--- Records ---
== Segment start ==
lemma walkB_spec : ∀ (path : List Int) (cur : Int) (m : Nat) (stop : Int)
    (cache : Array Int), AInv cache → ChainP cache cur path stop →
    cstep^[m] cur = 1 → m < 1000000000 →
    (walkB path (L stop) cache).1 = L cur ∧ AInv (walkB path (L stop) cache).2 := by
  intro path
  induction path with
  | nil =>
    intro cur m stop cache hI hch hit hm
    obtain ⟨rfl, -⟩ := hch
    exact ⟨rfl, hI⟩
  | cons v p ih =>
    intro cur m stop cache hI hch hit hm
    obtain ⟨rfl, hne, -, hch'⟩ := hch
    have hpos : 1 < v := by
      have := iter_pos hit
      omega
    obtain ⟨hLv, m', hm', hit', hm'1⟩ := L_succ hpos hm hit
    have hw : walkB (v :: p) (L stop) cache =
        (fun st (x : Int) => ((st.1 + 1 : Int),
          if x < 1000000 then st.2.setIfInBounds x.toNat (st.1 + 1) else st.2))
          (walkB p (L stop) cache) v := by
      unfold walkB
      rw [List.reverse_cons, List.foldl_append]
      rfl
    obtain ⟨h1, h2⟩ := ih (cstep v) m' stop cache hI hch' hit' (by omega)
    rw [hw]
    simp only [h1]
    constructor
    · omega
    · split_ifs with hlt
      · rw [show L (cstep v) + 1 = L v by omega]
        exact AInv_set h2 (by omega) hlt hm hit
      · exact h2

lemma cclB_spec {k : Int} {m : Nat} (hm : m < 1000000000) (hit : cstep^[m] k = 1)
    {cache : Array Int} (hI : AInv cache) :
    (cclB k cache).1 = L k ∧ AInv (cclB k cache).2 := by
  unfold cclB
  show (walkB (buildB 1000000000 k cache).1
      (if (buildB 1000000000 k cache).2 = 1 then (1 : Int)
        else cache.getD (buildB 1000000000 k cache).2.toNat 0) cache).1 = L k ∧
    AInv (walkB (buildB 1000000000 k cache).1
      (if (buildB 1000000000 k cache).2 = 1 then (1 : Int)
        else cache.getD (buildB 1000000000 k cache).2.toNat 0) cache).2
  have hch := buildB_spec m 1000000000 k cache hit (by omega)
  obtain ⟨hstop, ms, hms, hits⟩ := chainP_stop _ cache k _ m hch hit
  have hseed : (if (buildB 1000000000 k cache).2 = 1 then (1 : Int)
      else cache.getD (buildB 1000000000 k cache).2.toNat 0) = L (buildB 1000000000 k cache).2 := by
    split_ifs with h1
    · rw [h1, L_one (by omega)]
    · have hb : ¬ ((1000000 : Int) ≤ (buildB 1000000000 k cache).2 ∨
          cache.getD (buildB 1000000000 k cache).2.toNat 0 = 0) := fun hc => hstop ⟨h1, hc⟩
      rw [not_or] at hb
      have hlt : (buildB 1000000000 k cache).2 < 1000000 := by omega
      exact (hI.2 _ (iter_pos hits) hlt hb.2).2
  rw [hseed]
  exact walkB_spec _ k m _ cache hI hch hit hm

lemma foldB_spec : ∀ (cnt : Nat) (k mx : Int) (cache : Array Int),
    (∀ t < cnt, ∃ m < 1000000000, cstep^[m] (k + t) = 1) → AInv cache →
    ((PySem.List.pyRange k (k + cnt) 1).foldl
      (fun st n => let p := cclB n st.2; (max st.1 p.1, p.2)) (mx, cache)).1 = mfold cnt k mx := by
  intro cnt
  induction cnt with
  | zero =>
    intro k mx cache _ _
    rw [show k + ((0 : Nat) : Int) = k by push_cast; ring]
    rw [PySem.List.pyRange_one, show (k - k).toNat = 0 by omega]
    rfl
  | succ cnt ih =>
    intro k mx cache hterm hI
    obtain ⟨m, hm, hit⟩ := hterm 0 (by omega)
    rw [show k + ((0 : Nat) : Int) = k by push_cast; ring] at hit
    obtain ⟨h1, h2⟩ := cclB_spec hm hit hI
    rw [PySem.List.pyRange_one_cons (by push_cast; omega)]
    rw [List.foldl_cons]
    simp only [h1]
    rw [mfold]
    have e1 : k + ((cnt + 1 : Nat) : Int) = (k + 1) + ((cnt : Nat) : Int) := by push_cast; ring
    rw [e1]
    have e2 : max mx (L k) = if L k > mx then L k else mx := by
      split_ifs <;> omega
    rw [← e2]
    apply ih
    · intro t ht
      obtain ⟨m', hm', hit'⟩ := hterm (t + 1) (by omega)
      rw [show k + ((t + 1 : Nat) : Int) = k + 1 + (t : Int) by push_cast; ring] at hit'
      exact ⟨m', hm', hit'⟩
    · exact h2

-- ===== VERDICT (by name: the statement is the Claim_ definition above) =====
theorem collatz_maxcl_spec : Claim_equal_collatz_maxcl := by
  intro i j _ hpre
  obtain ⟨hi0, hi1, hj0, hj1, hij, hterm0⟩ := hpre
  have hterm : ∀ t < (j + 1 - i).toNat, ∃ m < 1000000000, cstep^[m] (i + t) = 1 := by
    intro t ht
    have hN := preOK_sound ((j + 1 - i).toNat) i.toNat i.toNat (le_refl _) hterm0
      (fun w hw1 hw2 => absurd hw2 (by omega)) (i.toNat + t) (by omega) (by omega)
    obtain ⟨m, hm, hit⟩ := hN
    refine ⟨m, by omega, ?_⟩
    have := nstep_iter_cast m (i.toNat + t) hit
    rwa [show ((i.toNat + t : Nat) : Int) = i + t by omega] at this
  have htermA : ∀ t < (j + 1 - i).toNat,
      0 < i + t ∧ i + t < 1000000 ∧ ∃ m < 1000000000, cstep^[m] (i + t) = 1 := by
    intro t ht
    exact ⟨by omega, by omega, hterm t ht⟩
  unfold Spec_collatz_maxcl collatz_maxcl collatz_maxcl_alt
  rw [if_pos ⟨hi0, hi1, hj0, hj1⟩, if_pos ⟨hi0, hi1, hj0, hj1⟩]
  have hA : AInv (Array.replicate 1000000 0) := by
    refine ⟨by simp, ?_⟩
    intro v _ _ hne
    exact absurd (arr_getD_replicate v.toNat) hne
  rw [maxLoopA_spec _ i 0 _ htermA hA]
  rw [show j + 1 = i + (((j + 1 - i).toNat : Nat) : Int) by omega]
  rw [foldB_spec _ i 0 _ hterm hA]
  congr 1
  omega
== Segment end ==
--- Your task ---
Within the listing above, the range opens at the line with "obtain ⟨hLv, m', hm', hit', hm'1⟩" and closes at the line with "unfold walkB". Reproduce exactly the lines of that range, including both ends.

--- Result ---
    obtain ⟨hLv, m', hm', hit', hm'1⟩ := L_succ hpos hm hit
    have hw : walkB (v :: p) (L stop) cache =
        (fun st (x : Int) => ((st.1 + 1 : Int),
          if x < 1000000 then st.2.setIfInBounds x.toNat (st.1 + 1) else st.2))
          (walkB p (L stop) cache) v := by
      unfold walkB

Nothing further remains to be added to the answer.